Below is a listing. Copy each line of it that holds the word "index".
START Data provided
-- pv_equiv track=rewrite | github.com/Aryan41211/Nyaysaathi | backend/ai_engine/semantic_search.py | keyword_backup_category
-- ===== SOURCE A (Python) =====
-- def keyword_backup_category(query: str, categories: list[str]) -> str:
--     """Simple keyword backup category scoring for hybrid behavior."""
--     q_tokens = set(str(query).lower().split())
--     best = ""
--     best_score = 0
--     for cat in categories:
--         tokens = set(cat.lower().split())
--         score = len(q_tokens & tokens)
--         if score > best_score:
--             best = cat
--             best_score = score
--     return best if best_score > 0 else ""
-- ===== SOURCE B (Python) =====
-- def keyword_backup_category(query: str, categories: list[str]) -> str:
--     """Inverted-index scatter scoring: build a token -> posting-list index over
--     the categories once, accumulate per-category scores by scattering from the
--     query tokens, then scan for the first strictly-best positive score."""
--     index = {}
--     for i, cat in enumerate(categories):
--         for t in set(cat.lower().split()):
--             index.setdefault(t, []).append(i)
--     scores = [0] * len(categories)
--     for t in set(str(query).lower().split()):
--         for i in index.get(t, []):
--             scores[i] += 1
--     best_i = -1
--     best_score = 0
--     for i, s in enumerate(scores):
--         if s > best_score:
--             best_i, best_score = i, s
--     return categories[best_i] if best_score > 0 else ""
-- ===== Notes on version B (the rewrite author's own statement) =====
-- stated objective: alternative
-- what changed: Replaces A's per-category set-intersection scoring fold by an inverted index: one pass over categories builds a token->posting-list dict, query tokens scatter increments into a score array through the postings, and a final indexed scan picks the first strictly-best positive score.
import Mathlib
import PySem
END Data provided
START Data provided
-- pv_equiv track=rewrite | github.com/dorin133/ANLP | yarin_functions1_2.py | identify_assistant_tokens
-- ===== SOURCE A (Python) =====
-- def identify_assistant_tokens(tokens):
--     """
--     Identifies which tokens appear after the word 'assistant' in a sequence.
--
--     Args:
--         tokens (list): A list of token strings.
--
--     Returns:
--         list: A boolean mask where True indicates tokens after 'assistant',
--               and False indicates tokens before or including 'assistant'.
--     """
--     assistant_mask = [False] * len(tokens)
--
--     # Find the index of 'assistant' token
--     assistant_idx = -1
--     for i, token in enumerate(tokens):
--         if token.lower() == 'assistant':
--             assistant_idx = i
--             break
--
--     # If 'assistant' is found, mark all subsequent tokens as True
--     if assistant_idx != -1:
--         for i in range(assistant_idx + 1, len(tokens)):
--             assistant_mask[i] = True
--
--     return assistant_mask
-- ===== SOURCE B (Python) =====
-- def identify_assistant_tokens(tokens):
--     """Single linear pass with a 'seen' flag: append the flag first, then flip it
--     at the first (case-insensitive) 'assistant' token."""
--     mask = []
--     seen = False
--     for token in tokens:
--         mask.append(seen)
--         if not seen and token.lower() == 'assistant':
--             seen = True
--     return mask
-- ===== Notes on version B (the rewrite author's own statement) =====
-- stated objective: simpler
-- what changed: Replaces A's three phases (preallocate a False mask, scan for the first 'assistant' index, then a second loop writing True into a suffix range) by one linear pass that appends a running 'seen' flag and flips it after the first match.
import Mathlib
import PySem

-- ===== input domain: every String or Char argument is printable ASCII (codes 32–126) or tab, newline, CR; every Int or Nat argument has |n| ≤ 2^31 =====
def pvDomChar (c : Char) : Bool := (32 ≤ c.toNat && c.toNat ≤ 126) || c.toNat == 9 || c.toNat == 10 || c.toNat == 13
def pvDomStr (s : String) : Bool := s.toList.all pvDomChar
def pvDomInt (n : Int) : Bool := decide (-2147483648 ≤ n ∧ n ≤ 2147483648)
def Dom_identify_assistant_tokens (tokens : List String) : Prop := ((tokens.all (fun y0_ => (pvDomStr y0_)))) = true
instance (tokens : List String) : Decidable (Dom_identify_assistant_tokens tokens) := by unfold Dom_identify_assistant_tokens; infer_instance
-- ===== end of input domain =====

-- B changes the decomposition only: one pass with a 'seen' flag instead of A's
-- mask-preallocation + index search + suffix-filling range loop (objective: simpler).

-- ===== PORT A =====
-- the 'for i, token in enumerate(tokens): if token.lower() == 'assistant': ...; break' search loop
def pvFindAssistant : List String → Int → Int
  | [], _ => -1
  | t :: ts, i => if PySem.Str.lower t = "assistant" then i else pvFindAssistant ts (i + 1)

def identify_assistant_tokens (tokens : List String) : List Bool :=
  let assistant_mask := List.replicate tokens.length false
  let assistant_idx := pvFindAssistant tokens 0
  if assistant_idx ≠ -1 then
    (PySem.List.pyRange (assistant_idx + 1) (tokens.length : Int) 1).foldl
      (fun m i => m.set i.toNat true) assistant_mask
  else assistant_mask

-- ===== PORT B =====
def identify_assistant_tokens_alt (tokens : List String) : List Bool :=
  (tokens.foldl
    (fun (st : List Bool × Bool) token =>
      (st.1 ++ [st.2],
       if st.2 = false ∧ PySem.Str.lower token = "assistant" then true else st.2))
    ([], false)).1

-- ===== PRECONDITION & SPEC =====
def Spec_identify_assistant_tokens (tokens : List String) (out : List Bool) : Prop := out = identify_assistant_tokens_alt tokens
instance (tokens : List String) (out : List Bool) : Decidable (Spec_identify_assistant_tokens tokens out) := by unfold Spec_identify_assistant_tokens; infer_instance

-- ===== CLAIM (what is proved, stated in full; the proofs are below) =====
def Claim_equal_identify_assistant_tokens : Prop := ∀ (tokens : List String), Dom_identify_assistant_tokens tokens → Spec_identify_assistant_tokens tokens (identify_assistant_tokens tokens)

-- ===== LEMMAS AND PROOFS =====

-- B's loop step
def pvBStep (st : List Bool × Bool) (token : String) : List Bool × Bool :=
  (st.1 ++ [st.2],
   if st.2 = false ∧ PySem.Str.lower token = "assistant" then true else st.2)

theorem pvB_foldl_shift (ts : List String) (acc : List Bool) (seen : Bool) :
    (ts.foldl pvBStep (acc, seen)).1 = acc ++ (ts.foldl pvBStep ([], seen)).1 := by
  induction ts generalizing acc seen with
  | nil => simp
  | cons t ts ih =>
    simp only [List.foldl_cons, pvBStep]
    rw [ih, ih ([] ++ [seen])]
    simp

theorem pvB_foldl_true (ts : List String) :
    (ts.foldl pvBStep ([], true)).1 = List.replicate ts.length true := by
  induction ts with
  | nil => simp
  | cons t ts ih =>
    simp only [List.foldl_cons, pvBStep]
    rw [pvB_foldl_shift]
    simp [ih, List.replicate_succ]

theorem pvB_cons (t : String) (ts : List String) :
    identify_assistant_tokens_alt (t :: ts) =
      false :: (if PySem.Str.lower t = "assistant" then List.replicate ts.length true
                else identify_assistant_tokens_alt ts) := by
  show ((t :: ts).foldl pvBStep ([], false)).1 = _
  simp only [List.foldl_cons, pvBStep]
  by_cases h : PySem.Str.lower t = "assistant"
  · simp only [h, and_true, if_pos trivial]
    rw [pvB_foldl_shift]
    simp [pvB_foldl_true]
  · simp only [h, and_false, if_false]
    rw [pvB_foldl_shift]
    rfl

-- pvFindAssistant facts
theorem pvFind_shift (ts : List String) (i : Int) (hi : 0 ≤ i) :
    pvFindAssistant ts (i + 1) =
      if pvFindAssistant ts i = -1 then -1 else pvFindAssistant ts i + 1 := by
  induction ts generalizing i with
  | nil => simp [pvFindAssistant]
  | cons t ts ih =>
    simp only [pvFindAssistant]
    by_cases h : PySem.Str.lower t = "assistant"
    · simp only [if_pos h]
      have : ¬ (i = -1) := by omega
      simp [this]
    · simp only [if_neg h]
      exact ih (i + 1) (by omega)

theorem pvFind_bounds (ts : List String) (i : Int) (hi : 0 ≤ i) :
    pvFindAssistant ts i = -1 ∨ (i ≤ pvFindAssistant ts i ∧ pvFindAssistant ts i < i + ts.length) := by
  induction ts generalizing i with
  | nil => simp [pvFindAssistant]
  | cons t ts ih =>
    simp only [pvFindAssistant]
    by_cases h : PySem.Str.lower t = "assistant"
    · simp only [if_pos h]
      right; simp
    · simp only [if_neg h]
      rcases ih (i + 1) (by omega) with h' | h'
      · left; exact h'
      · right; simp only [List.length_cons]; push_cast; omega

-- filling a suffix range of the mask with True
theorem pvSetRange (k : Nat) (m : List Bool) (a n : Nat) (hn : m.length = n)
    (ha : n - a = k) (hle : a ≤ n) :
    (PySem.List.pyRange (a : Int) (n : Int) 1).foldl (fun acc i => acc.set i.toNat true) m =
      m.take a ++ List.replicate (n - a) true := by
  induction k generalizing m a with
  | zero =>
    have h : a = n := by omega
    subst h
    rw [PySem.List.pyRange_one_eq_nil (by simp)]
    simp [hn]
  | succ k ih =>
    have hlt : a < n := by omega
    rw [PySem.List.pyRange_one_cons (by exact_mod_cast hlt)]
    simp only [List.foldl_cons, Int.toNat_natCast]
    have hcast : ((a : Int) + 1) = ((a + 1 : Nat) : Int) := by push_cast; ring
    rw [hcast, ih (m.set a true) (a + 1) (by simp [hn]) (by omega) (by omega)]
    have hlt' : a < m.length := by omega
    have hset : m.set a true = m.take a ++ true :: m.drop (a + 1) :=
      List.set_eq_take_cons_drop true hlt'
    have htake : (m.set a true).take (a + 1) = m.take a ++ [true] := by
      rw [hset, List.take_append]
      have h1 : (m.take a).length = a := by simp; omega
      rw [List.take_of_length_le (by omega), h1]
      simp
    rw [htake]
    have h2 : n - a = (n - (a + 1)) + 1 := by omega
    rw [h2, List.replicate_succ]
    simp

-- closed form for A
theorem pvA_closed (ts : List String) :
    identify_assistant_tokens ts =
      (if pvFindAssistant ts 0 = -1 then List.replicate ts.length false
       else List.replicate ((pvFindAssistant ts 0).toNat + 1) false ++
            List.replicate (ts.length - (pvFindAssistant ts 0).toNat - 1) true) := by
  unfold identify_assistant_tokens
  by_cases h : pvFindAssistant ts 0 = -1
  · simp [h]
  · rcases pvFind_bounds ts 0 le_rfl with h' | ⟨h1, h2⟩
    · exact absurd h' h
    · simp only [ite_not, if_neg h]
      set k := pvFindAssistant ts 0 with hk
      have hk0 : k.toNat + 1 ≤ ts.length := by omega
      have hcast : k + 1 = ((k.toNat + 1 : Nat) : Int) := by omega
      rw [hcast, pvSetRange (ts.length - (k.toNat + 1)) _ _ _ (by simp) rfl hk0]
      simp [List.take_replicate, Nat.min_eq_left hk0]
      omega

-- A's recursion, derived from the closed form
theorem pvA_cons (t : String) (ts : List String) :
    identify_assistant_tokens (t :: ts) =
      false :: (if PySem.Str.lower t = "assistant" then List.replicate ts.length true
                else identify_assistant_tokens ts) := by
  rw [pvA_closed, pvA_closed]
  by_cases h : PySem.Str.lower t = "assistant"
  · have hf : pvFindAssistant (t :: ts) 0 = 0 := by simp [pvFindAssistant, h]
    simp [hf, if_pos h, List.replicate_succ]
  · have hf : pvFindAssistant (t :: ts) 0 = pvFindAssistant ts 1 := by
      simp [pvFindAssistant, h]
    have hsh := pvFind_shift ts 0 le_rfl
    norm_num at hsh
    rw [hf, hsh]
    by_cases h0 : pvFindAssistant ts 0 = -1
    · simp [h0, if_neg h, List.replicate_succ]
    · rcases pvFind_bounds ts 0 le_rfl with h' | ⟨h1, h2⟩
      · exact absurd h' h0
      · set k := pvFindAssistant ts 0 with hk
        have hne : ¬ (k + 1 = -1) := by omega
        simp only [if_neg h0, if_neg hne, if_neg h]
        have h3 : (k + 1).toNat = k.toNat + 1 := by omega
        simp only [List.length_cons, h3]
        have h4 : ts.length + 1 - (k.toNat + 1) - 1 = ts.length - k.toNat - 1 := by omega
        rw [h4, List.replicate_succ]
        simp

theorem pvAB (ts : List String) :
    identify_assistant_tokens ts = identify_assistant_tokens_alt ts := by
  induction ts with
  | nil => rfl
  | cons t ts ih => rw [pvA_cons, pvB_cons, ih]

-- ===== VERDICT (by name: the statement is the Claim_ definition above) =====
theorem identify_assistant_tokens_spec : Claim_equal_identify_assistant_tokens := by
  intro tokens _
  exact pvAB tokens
END Data provided
- _Answer section_:
--     """Inverted-index scatter scoring: build a token -> posting-list index over
--     index = {}
--             index.setdefault(t, []).append(i)
--         for i in index.get(t, []):
-- what changed: Replaces A's per-category set-intersection scoring fold by an inverted index: one pass over categories builds a token->posting-list dict, query tokens scatter increments into a score array through the postings, and a final indexed scan picks the first strictly-best positive score.
--     # Find the index of 'assistant' token
-- what changed: Replaces A's three phases (preallocate a False mask, scan for the first 'assistant' index, then a second loop writing True into a suffix range) by one linear pass that appends a running 'seen' flag and flips it after the first match.
-- mask-preallocation + index search + suffix-filling range loop (objective: simpler).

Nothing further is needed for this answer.